We'll also add our VAST_IP_ADDRESS
and VAST_PORT
for our running instance. We'll find these in the Instances tab of our Vast AI Console.
from openai import OpenAI
VAST_IP_ADDRESS = ""
VAST_PORT = ""
base_url = f"http://{VAST_IP_ADDRESS}:{VAST_PORT}/v1"
client = OpenAI(api_key="", base_url=base_url)
model = "reducto/RolmOCR"
def ocr_page_with_rolm(img_base64):
response = client.chat.completions.create(
model=model,
messages=[
{
"role": "user",
"content": [
{
"type": "image_url",
"image_url": {"url": f"data:image/png;base64,{img_base64}"},
},
{
"type": "text",
"text": "Return the invoice number and total amount for each invoice as a json: {invoice_number : str, invoice_amount: str}",
},
],
}
],
extra_body={"guided_json": json_schema},
temperature=0.2,
max_tokens=500
)
return response.choices[0].message.content
Next, we will iterate over our subset to extract invoice_number
and invoice_amount
. We will display the original invoice and compare our json output to the ground truth data.
import matplotlib.pyplot as plt
import json
invoices = []
ground_truth = []
for sample in subset:
# Display the image
plt.figure(figsize=(10, 14))
plt.imshow(sample['image'])
plt.axis('off')
plt.show()
# Process with OCR
img_base64 = encode_pil_image(sample['image'])
result = ocr_page_with_rolm(img_base64)
result_dict = json.loads(result)
invoices.append(result_dict)
ground_truth_i = json.loads(sample["ground_truth"])
ground_truth_dict = {
"invoice_number":ground_truth_i["gt_parse"]["header"]["invoice_no"],
"invoice_amount":ground_truth_i["gt_parse"]["summary"]["total_gross_worth"]
}
ground_truth.append(ground_truth_dict)
print("Ground Truth")
print(ground_truth_dict)
print("Extracted Info")
print(result_dict)
Ground Truth
{'invoice_number': '40378170', 'invoice_amount': '$8,25'}
Extracted Info
{'invoice_number': '40378170', 'invoice_amount': '$8.25'}
Ground Truth
{'invoice_number': '61356291', 'invoice_amount': '$ 212,09'}
Extracted Info
{'invoice_number': '61356291', 'invoice_amount': '$212.09'}
Ground Truth
{'invoice_number': '49565075', 'invoice_amount': '$96,73'}
Extracted Info
{'invoice_number': '49565075', 'invoice_amount': '$96,73'}
We see that the output from reducto/RolmOCR
matches the expected output from the ground truth associated with each invoice.

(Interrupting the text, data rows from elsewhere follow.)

-- pv_equiv track=rewrite | github.com/aruaru0/python_myatcoder | ABC/abc454/d.py | check
-- ===== SOURCE A (Python) =====
-- def check(s):
--     ret = []
--     for c in s:
--         if len(ret) >= 3 and ret[-3] == '(' and ret[-2] == 'x' and ret[-1] == 'x' and c == ')':
--             ret.pop()
--             ret.pop()
--             ret.pop()
--             ret.append('x')
--             ret.append('x')
--         else:
--             ret.append(c)
--     return ret
-- ===== SOURCE B (Python) =====
-- def check(s):
--     # B: repeatedly rewrite every '(xx)' to 'xx' by global replacement until none remains,
--     # instead of A's single-pass stack reduction; confluence of the non-overlapping rule
--     # gives the same normal form.
--     while '(xx)' in s:
--         s = s.replace('(xx)', 'xx')
--     return list(s)
-- ===== Notes on version B (the rewrite author's own statement) =====
-- stated objective: alternative
-- what changed: Replaced A's single-pass stack reduction (push characters, pop-and-rewrite on ')') by a fixpoint iteration of global substring replacement of the pattern with its two middle characters until no occurrence remains; the non-overlapping rewrite rule is confluent, so both reach the same normal form.
import Mathlib
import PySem

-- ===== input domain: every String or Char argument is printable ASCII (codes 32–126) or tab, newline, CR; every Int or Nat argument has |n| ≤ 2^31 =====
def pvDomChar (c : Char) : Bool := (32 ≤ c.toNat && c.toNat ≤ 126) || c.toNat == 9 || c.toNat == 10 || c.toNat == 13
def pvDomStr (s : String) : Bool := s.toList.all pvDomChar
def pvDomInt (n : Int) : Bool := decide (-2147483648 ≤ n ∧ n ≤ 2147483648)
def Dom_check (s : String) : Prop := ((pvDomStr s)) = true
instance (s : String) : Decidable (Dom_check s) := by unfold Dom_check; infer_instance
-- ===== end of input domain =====

-- B replaces A's one-pass stack reduction by iterated global replacement of '(xx)' with 'xx'
-- until no occurrence remains (confluent rule, same normal form).

-- ===== PORT A =====
-- one loop-body step of A: the cascading pop/append rewrite, else a plain append
def checkStep (ret : List String) (c : Char) : List String :=
  if 3 ≤ ret.length ∧ PySem.List.pyGet? ret (-3) = some "(" ∧ PySem.List.pyGet? ret (-2) = some "x"
      ∧ PySem.List.pyGet? ret (-1) = some "x" ∧ c = ')' then
    ((ret.dropLast.dropLast.dropLast ++ ["x"]) ++ ["x"])
  else ret ++ [c.toString]

def check (s : String) : List String := s.toList.foldl checkStep []

-- ===== PORT B =====
-- the 'while "(xx)" in s' loop; fuel = the initial length is enough, each replacement shrinks s
def checkAltLoop : Nat → String → String
  | 0, s => s
  | fuel + 1, s =>
      if PySem.Str.isIn "(xx)" s then checkAltLoop fuel (PySem.Str.replace s "(xx)" "xx") else s

def check_alt (s : String) : List String :=
  (checkAltLoop s.toList.length s).toList.map (fun c => c.toString)

-- ===== PRECONDITION & SPEC =====
def Spec_check (s : String) (out : List String) : Prop := out = check_alt s
instance (s : String) (out : List String) : Decidable (Spec_check s out) := by unfold Spec_check; infer_instance

-- ===== CLAIM (what is proved, stated in full; the proofs are below) =====
def Claim_equal_check : Prop := ∀ (s : String), Dom_check s → Spec_check s (check s)

-- ===== LEMMAS AND PROOFS =====

-- the pattern, as a list of code points
def pvOld : List Char := ['(', 'x', 'x', ')']

-- proof-side characterisation of Python's non-overlapping left-to-right replace for this rule
def repAll : List Char → List Char
  | [] => []
  | c :: t => if pvOld.isPrefixOf (c :: t) then 'x' :: 'x' :: repAll (t.drop 3) else c :: repAll t
termination_by l => l.length
decreasing_by
  all_goals simp

lemma go_eq_repAll (fuel : Nat) :
    ∀ (l acc : List Char), l.length ≤ fuel →
      PySem.Chars.replace.go pvOld ['x', 'x'] fuel l acc = acc.reverse ++ repAll l := by
  induction fuel with
  | zero =>
      intro l acc h
      have : l = [] := List.eq_nil_of_length_eq_zero (Nat.le_zero.mp h)
      subst this
      simp [PySem.Chars.replace.go, repAll]
  | succ n ih =>
      intro l acc h
      match l with
      | [] => simp [PySem.Chars.replace.go, repAll]
      | c :: t =>
          by_cases hp : pvOld.isPrefixOf (c :: t)
          · rw [PySem.Chars.replace.go]
            simp only [hp, if_true]
            have hlen : (List.drop pvOld.length (c :: t)).length ≤ n := by
              simp [pvOld] at h ⊢; omega
            rw [ih _ _ hlen]
            have hdrop : List.drop pvOld.length (c :: t) = t.drop 3 := by
              simp [pvOld]
            rw [hdrop, repAll]
            simp [hp]
          · rw [PySem.Chars.replace.go]
            simp only [hp, Bool.false_eq_true, if_false]
            have hlen : t.length ≤ n := by simp at h; omega
            rw [ih _ _ hlen, repAll]
            simp [hp]

lemma replace_toList (s : String) :
    (PySem.Str.replace s "(xx)" "xx").toList = repAll s.toList := by
  rw [PySem.Str.toList_replace]
  have h1 : ("(xx)".toList) = pvOld := by decide
  have h2 : ("xx".toList) = ['x', 'x'] := by decide
  rw [PySem.Chars.replace, h1, h2]
  rw [if_neg (by simp [pvOld])]
  rw [go_eq_repAll _ _ _ (le_refl _)]
  simp

lemma prefix_shape {c : Char} {t : List Char} (hp : pvOld.isPrefixOf (c :: t)) :
    c = '(' ∧ ∃ u, t = 'x' :: 'x' :: ')' :: u := by
  obtain ⟨u, hu⟩ := List.isPrefixOf_iff_prefix.mp hp
  have := hu.symm
  simp only [pvOld, List.cons_append, List.cons.injEq, List.nil_append] at this
  exact ⟨this.1, u, this.2⟩

lemma repAll_length_aux (n : Nat) :
    ∀ l : List Char, l.length ≤ n →
      (repAll l).length ≤ l.length ∧ (pvOld <:+: l → (repAll l).length + 2 ≤ l.length) := by
  induction n with
  | zero =>
      intro l h
      have : l = [] := List.eq_nil_of_length_eq_zero (Nat.le_zero.mp h)
      subst this
      refine ⟨by simp [repAll], fun hin => ?_⟩
      have h4 : 4 ≤ ([] : List Char).length := List.IsInfix.length_le hin
      simp at h4
  | succ n ih =>
      intro l h
      match l with
      | [] =>
          refine ⟨by simp [repAll], fun hin => ?_⟩
          have h4 : 4 ≤ ([] : List Char).length := List.IsInfix.length_le hin
          simp at h4
      | c :: t =>
          by_cases hp : pvOld.isPrefixOf (c :: t)
          · obtain ⟨hc, u, ht⟩ := prefix_shape hp
            have hd : t.drop 3 = u := by rw [ht]; rfl
            have hlt : t.length = u.length + 3 := by
              have := congrArg List.length ht; simpa using this
            have hlen : u.length ≤ n := by simp at h; omega
            have hu' := (ih u hlen).1
            rw [repAll]
            simp only [hp, if_true, hd]
            refine ⟨by simp; omega, fun _ => by simp; omega⟩
          · have hlen : t.length ≤ n := by simp at h; omega
            have ht := ih t hlen
            rw [repAll]
            simp only [hp, Bool.false_eq_true, if_false]
            have ht1 := ht.1
            refine ⟨by simp; omega, fun hin => ?_⟩
            rcases List.infix_cons_iff.mp hin with hpre | hinf
            · exact absurd (List.isPrefixOf_iff_prefix.mpr hpre) hp
            · have := ht.2 hinf
              simp; omega

lemma repAll_length (l : List Char) :
    (repAll l).length ≤ l.length ∧ (pvOld <:+: l → (repAll l).length + 2 ≤ l.length) :=
  repAll_length_aux l.length l (le_refl _)

lemma ts_paren : ('(').toString = "(" := rfl
lemma ts_x : ('x').toString = "x" := rfl

-- checkStep on non-')' characters is a plain push
lemma checkStep_push (r : List String) (c : Char) (hc : c ≠ ')') :
    checkStep r c = r ++ [c.toString] := by
  rw [checkStep, if_neg]
  intro h
  exact hc h.2.2.2.2

lemma pyGet?_append3 {α : Type} (v : List α) (a b c : α) :
    PySem.List.pyGet? (v ++ [a, b, c]) (-3) = some a
      ∧ PySem.List.pyGet? (v ++ [a, b, c]) (-2) = some b
      ∧ PySem.List.pyGet? (v ++ [a, b, c]) (-1) = some c := by
  refine ⟨?_, ?_, ?_⟩ <;> simp [PySem.List.pyGet?, PySem.List.pyIdx?]

-- checkStep fires on ')' after a pushed "(xx" and rewrites it to "xx"
lemma checkStep_fire (r : List String) :
    checkStep (r ++ ["(", "x", "x"]) ')' = r ++ ["x", "x"] := by
  obtain ⟨h1, h2, h3⟩ := pyGet?_append3 r "(" "x" "x"
  rw [checkStep, if_pos]
  · have h : r ++ ["(", "x", "x"] = ((r ++ ["("]) ++ ["x"]) ++ ["x"] := by simp
    rw [h]
    simp
  · exact ⟨by simp, h1, h2, h3, rfl⟩

-- A's stack fold is invariant under one parallel replacement pass
lemma foldl_repAll_aux (n : Nat) :
    ∀ l : List Char, l.length ≤ n →
      ∀ r : List String, (repAll l).foldl checkStep r = l.foldl checkStep r := by
  induction n with
  | zero =>
      intro l h r
      have : l = [] := List.eq_nil_of_length_eq_zero (Nat.le_zero.mp h)
      subst this; simp [repAll]
  | succ n ih =>
      intro l h r
      match l with
      | [] => simp [repAll]
      | c :: t =>
          by_cases hp : pvOld.isPrefixOf (c :: t)
          · obtain ⟨hc, u, ht⟩ := prefix_shape hp
            have hd : t.drop 3 = u := by rw [ht]; rfl
            have hlen : u.length ≤ n := by
              have := congrArg List.length ht; simp at h this; omega
            rw [repAll]
            simp only [hp, if_true, hd]
            subst hc; rw [ht]
            simp only [List.foldl_cons]
            rw [ih u hlen]
            congr 1
            rw [checkStep_push r '(' (by decide), checkStep_push _ 'x' (by decide),
                checkStep_push _ 'x' (by decide), checkStep_push _ 'x' (by decide),
                checkStep_push _ 'x' (by decide)]
            have he : ((r ++ [('(').toString]) ++ [('x').toString]) ++ [('x').toString]
                = r ++ ["(", "x", "x"] := by rw [ts_paren, ts_x]; simp
            rw [he, checkStep_fire, ts_x]
            simp
          · have hlen : t.length ≤ n := by simp at h; omega
            rw [repAll]
            simp only [hp, Bool.false_eq_true, if_false, List.foldl_cons]
            exact ih t hlen _

lemma foldl_repAll (l : List Char) (r : List String) :
    (repAll l).foldl checkStep r = l.foldl checkStep r :=
  foldl_repAll_aux l.length l (le_refl _) r

lemma exists_last_three {α : Type} (t : List α) (h : 3 ≤ t.length) :
    ∃ (u : List α) (a b c : α), t = u ++ [a, b, c] := by
  rcases hr : t.reverse with _ | ⟨c3, r1⟩
  · exfalso; have h2 := congrArg List.length hr
    rw [List.length_reverse] at h2; simp only [List.length_nil, List.length_cons] at h2; omega
  rcases r1 with _ | ⟨c2, r2⟩
  · exfalso; have h2 := congrArg List.length hr
    rw [List.length_reverse] at h2; simp only [List.length_nil, List.length_cons] at h2; omega
  rcases r2 with _ | ⟨c1, u⟩
  · exfalso; have h2 := congrArg List.length hr
    rw [List.length_reverse] at h2; simp only [List.length_nil, List.length_cons] at h2; omega
  refine ⟨u.reverse, c1, c2, c3, ?_⟩
  have := congrArg List.reverse hr
  simpa using this

lemma char_toString_eq {c d : Char} (h : c.toString = d.toString) : c = d := by
  have := congrArg String.toList h
  simpa using this

-- on a pattern-free string A's stack never fires: it is the identity
lemma foldl_free (l : List Char) (h : ¬ pvOld <:+: l) :
    l.foldl checkStep [] = l.map (fun c => c.toString) := by
  induction l using List.reverseRecOn with
  | nil => rfl
  | append_singleton t c ih =>
      have hts : ¬ pvOld <:+: t := fun hin => h (hin.trans ⟨[], [c], by simp⟩)
      rw [List.foldl_append, ih hts]
      simp only [List.foldl_cons, List.foldl_nil, List.map_append]
      rw [checkStep, if_neg]
      · simp
      · rintro ⟨h1, h2, h3, h4, h5⟩
        have hlen : 3 ≤ t.length := by simpa using h1
        obtain ⟨u, a, b, d, ht⟩ := exists_last_three t hlen
        have hm : t.map (fun c => c.toString)
            = u.map (fun c => c.toString) ++ [a.toString, b.toString, d.toString] := by
          rw [ht]; simp
        rw [hm] at h2 h3 h4
        obtain ⟨g1, g2, g3⟩ := pyGet?_append3 (u.map (fun c => c.toString)) a.toString b.toString d.toString
        have ha : a = '(' := char_toString_eq (by rw [g1] at h2; exact Option.some.inj h2)
        have hb : b = 'x' := char_toString_eq (by rw [g2] at h3; exact Option.some.inj h3)
        have hd : d = 'x' := char_toString_eq (by rw [g3] at h4; exact Option.some.inj h4)
        apply h
        rw [ht, ha, hb, hd, h5]
        exact ⟨u, [], by simp [pvOld]⟩

-- the while-loop terminates inside the fuel on a pattern-free string, preserving A's fold
lemma loop_spec (fuel : Nat) :
    ∀ s : String, s.toList.length ≤ fuel + 1 →
      ¬ pvOld <:+: (checkAltLoop fuel s).toList
        ∧ (checkAltLoop fuel s).toList.foldl checkStep [] = s.toList.foldl checkStep [] := by
  induction fuel with
  | zero =>
      intro s h
      show ¬ pvOld <:+: s.toList ∧ s.toList.foldl checkStep [] = s.toList.foldl checkStep []
      refine ⟨fun hin => ?_, rfl⟩
      have h4 : 4 ≤ s.toList.length := List.IsInfix.length_le hin
      omega
  | succ n ih =>
      intro s h
      rw [checkAltLoop]
      by_cases hIn : PySem.Str.isIn "(xx)" s
      · rw [if_pos hIn]
        have hin : pvOld <:+: s.toList := by
          have hi := (PySem.Str.isIn_iff_infix _ _).mp hIn
          have he : ("(xx)".toList) = pvOld := by decide
          rwa [he] at hi
        have hrep := replace_toList s
        have hlen : (PySem.Str.replace s "(xx)" "xx").toList.length ≤ n + 1 := by
          rw [hrep]
          have h2 := (repAll_length s.toList).2 hin
          omega
        obtain ⟨hfree, hfold⟩ := ih _ hlen
        refine ⟨hfree, ?_⟩
        rw [hfold, hrep, foldl_repAll]
      · rw [if_neg hIn]
        refine ⟨fun hin => hIn ?_, rfl⟩
        rw [PySem.Str.isIn_iff_infix]
        have he : ("(xx)".toList) = pvOld := by decide
        rwa [he]

-- ===== VERDICT (by name: the statement is the Claim_ definition above) =====
theorem check_spec : Claim_equal_check := by
  intro s _
  unfold Spec_check check check_alt
  obtain ⟨hfree, hfold⟩ := loop_spec s.toList.length s (by omega)
  rw [← hfold, foldl_free _ hfree]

In this notebook, we've demonstrated how to deploy and use RolmOCR on Vast to extract structured data from invoice images.
RolmOCR proves to be highly accurate at identifying key information like invoice numbers and amounts. The combination of RolmOCR's efficiency with Vast.ai's cost-effective GPU options makes this an excellent solution for document processing workflows at scale.
This approach can be extended to extract other types of structured data from various document formats, enabling powerful automation capabilities for businesses of all sizes.